/---

theorem foldl_append_join (f : String → String) (l : List String) (m : String) :
    l.foldl (fun m c => m ++ f c) m = m ++ PySem.Str.join "" (l.map f) := by
  induction l generalizing m with
  | nil => simp [join_nil']
  | cons x t ih =>
      simp only [List.foldl_cons, List.map_cons]
      rw [ih, join_empty_cons, String.append_assoc]

-- A's suit-emoji tail equals appending (EMPTYD lookup) * n
theorem suit_tail (suit msg : String) (n : Nat) :
    (if suit = "diamonds" then msg ++ pyStrMul "<:ediamond:1169599445285998673>" n
     else if suit = "hearts" then msg ++ pyStrMul "<:ehearts:1169599296602120193>" n
     else if suit = "clubs" then msg ++ pyStrMul "<:eclubs:1169599234190880818>" n
     else if suit = "spades" then msg ++ pyStrMul "<:espades:1169599488487325738>" n
     else msg) = msg ++ pyStrMul (EMPTYD.getD suit "") n := by
  by_cases h0 : suit = "diamonds"
  · subst h0; rfl
  by_cases h1 : suit = "hearts"
  · subst h1; simp only [eq_false h0, if_false]; rfl
  by_cases h2 : suit = "clubs"
  · subst h2; simp only [eq_false h0, eq_false h1, if_false]; rfl
  by_cases h3 : suit = "spades"
  · subst h3; simp only [eq_false h0, eq_false h1, eq_false h2, if_false]; rfl
  simp only [eq_false h0, eq_false h1, eq_false h2, eq_false h3, if_false, EMPTYD,
    PySem.Dict.getD_eq_get?_getD, PySem.Dict.get?_mk_cons, beq_iff_eq,
    eq_false (show ¬(("diamonds":String) = suit) from fun hh => h0 hh.symm),
    eq_false (show ¬(("hearts":String) = suit) from fun hh => h1 hh.symm),
    eq_false (show ¬(("clubs":String) = suit) from fun hh => h2 hh.symm),
    eq_false (show ¬(("spades":String) = suit) from fun hh => h3 hh.symm)]
  rw [show ({ items := [] } : PySem.Dict String String).get? suit = none from rfl,
    show (none : Option String).getD "" = "" from rfl, pyStrMul_empty, String.append_empty]

-- A's loop body over a chunk equals m ++ B's chunk row, for the dict B selects from the suit
theorem row_eq (suit : String) (l : List String) (m : String) :
    l.foldl (fun m card =>
      let m2 := if (if suit = "diamonds" ∨ suit = "hearts" then "r" else "b") = "r" then m ++ redEmoji card else m
      if (if suit = "diamonds" ∨ suit = "hearts" then "r" else "b") = "b" then m2 ++ blackEmoji card else m2) m
    = m ++ PySem.Str.join "" (l.map (fun c =>
        (if suit = "diamonds" ∨ suit = "hearts" then RED else BLACK).getD c "")) := by
  by_cases h : suit = "diamonds" ∨ suit = "hearts" <;>
    simp only [h, if_true, if_false,
      show (("r":String) = "b") = False by simp,
      show (("b":String) = "r") = False by simp] <;>
    · rw [foldl_append_join]
      simp [red_getD, black_getD]

-- proof-local abbreviations: the dict B selects for a suit, and one chunk segment
def dictOf (suit : String) : PySem.Dict String String :=
  if suit = "diamonds" ∨ suit = "hearts" then RED else BLACK

def partOf (suit : String) (rest : List String) : String :=
  PySem.Str.join "" ((rest.take 10).map (fun c => (dictOf suit).getD c "")) ++ "\n"
    ++ pyStrMul (EMPTYD.getD suit "") (rest.take 10).length

theorem chunkParts_nil (e : PySem.Dict String String) (em : String) :
    chunkParts e em [] = [] := by
  rw [chunkParts]; rfl

theorem chunkParts_cons (e : PySem.Dict String String) (em : String) (rest : List String)
    (h : rest ≠ []) :
    chunkParts e em rest =
      (PySem.Str.join "" ((rest.take 10).map (fun c => e.getD c "")) ++ "\n"
        ++ pyStrMul em (rest.take 10).length) :: chunkParts e em (rest.drop 10) := by
  rw [chunkParts]
  simp [h]

theorem A_nil (suit : String) : create_cards [] suit = "" := by
  rw [create_cards]
  norm_num
  split_ifs <;> rfl

theorem alt_nil (suit : String) : create_cards_alt [] suit = "" := by
  simp [create_cards_alt, chunkParts_nil, join_nil']

theorem A_step (cards : List String) (suit : String) (h : cards ≠ []) :
    create_cards cards suit = partOf suit cards ++
      (if cards.length < 10 then "" else "\n" ++ create_cards (cards.drop 10) suit) := by
  rw [create_cards]
  simp only [List.isEmpty_eq_false_iff.mpr h, Bool.false_eq_true, if_false, row_eq,
    String.empty_append, suit_tail, partOf, dictOf]
  by_cases h10 : cards.length > 10
  · simp only [if_pos h10]
    rw [if_neg (show ¬(10 ≠ 10) from by omega), if_neg (show ¬(cards.length < 10) from by omega)]
    rw [show (cards.take 10).length = 10 from by simp [List.length_take]; omega]
    simp [String.append_assoc]
  · simp only [if_neg h10]
    rw [List.take_of_length_le (by omega : cards.length ≤ 10)]
    by_cases heq : cards.length = 10
    · rw [if_neg (show ¬(cards.length ≠ 10) from by omega),
        if_neg (show ¬(cards.length < 10) from by omega)]
      simp [String.append_assoc]
    · rw [if_pos (show cards.length ≠ 10 from heq), if_pos (show cards.length < 10 from by omega)]
      simp [String.append_assoc]

theorem alt_small (cards : List String) (suit : String) (h : cards ≠ [])
    (hle : cards.length ≤ 10) :
    create_cards_alt cards suit = partOf suit cards ++
      (if cards.length < 10 then "" else "\n") := by
  have hdrop : cards.drop 10 = [] := List.drop_eq_nil_of_le hle
  simp only [create_cards_alt, chunkParts_cons _ _ _ h, hdrop, chunkParts_nil,
    join_singleton', partOf, dictOf]
  have hpos : 0 < cards.length := List.length_pos_of_ne_nil h
  by_cases heq : cards.length = 10
  · rw [if_pos ⟨by simp [List.isEmpty_eq_false_iff.mpr h], by omega⟩,
      if_neg (show ¬(cards.length < 10) from by omega)]
  · rw [if_neg (show ¬(¬cards.isEmpty = true ∧ cards.length % 10 = 0) from by
      rintro ⟨-, hm⟩; omega), if_pos (show cards.length < 10 from by omega)]
    rw [String.append_empty]

theorem alt_step (cards : List String) (suit : String) (h10 : 10 < cards.length) :
    create_cards_alt cards suit =
      partOf suit cards ++ ("\n" ++ create_cards_alt (cards.drop 10) suit) := by
  have hne : cards ≠ [] := by intro hc; subst hc; simp at h10
  have hdne : cards.drop 10 ≠ [] := by
    intro hc
    have := congrArg List.length hc
    simp at this
    omega
  obtain ⟨q, rest', hq⟩ : ∃ q rest',
      chunkParts (dictOf suit) (EMPTYD.getD suit "") (cards.drop 10) = q :: rest' := by
    rw [chunkParts_cons _ _ _ hdne]; exact ⟨_, _, rfl⟩
  conv_lhs => rw [create_cards_alt]
  conv_rhs => rw [create_cards_alt]
  simp only [partOf]
  rw [show (if suit = "diamonds" ∨ suit = "hearts" then RED else BLACK) = dictOf suit from rfl]
  rw [chunkParts_cons _ _ _ hne, hq, join_cons_cons']
  split_ifs with h1 h2
  · simp [String.append_assoc]
  · exfalso
    apply h2
    refine ⟨by simp [List.isEmpty_iff, hdne], ?_⟩
    have hm := h1.2
    simp only [List.length_drop]
    omega
  · rename_i h2
    exfalso
    apply h1
    refine ⟨by simp [List.isEmpty_iff, hne], ?_⟩
    have hm := h2.2
    simp only [List.length_drop] at hm
    omega
  · simp [String.append_assoc]

theorem key (n : Nat) : ∀ (cards : List String) (suit : String), cards.length ≤ n →
    create_cards cards suit = create_cards_alt cards suit := by
  induction n with
  | zero =>
      intro cards suit hlen
      have : cards = [] := List.eq_nil_of_length_eq_zero (by omega)
      subst this
      rw [A_nil, alt_nil]
  | succ n ih =>
      intro cards suit hlen
      by_cases hnil : cards = []
      · subst hnil; rw [A_nil, alt_nil]
      · rw [A_step _ _ hnil]
        by_cases hlt : cards.length < 10
        · rw [alt_small _ _ hnil (by omega), if_pos hlt, if_pos hlt]
        · by_cases heq : cards.length = 10
          · rw [alt_small _ _ hnil (by omega), if_neg hlt, if_neg hlt]
            rw [show cards.drop 10 = [] from List.drop_eq_nil_of_le (by omega), A_nil,
              String.append_empty]
          · have h10 : 10 < cards.length := by omega
            rw [alt_step _ _ h10, if_neg hlt]
            rw [ih (cards.drop 10) suit (by simp only [List.length_drop]; omega)]

-- ===== VERDICT (by name: the statement is the Claim_ definition above) =====
theorem create_cards_spec : Claim_equal_create_cards := by
  unfold Claim_equal_create_cards Spec_create_cards
  intro cards suit _
  exact key cards.length cards suit le_rfl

\---

[Task statement]:
For the string "have", search the preceding data and copy every line that includes it.

[Solution for this problem]:
  have hdrop : cards.drop 10 = [] := List.drop_eq_nil_of_le hle
  have hpos : 0 < cards.length := List.length_pos_of_ne_nil h
  have hne : cards ≠ [] := by intro hc; subst hc; simp at h10
  have hdne : cards.drop 10 ≠ [] := by
    have := congrArg List.length hc
    have hm := h1.2
    have hm := h2.2
      have : cards = [] := List.eq_nil_of_length_eq_zero (by omega)
          · have h10 : 10 < cards.length := by omega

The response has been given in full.